What is expected: In the material below, some lines carry "hfalse". Copy each such line.

Data in this exercise:

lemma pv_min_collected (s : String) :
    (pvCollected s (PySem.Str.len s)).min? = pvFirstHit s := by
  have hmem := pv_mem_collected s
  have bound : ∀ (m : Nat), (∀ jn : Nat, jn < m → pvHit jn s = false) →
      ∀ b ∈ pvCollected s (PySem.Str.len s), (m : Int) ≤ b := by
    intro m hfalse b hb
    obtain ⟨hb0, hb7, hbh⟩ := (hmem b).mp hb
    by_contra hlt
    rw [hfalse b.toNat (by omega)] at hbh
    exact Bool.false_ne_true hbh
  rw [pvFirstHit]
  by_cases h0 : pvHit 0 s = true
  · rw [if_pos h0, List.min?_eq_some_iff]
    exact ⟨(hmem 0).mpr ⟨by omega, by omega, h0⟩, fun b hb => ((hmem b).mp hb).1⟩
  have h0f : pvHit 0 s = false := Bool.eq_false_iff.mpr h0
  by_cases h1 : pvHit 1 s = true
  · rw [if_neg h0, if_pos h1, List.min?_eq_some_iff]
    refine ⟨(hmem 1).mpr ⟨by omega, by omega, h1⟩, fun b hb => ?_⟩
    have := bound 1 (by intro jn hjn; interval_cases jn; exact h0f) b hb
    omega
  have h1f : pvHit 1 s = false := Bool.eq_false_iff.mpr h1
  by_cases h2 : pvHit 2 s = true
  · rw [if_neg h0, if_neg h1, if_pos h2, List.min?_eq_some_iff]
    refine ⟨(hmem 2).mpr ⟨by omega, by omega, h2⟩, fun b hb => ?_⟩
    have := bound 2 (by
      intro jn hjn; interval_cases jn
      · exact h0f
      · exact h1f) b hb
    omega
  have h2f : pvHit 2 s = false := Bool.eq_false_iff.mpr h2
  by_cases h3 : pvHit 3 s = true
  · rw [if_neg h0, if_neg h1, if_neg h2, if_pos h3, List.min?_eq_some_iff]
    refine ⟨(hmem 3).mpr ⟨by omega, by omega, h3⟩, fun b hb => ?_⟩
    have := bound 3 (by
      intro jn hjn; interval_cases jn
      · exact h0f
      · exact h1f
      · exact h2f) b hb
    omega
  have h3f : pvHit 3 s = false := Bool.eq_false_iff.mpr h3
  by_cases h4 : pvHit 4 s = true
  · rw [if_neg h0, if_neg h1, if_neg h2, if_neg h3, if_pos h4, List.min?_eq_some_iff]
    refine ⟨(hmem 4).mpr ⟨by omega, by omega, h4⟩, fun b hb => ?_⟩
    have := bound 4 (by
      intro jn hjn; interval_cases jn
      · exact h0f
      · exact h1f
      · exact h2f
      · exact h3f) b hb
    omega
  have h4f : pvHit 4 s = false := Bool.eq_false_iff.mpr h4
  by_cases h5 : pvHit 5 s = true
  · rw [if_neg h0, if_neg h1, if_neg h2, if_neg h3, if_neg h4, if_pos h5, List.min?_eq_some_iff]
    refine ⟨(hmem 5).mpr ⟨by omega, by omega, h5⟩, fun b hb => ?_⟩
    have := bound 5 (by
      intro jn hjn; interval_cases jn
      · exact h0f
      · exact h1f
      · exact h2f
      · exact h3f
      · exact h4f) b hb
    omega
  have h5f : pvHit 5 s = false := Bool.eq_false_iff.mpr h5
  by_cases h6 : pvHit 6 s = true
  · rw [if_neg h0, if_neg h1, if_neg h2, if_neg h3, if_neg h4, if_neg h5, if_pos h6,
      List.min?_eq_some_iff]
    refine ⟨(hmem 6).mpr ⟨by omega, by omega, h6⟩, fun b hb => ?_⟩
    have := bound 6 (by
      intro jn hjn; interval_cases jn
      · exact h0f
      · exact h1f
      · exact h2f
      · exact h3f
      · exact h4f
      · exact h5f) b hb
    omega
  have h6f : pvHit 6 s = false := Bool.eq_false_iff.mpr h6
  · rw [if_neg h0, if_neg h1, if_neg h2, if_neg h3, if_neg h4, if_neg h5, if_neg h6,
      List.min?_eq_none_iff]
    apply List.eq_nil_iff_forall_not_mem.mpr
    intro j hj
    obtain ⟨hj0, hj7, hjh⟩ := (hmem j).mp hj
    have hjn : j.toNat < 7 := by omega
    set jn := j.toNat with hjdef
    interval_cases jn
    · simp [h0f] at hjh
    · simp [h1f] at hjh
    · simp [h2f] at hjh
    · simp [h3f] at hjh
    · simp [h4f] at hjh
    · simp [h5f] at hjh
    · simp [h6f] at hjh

Completed task:
    intro m hfalse b hb
    rw [hfalse b.toNat (by omega)] at hbh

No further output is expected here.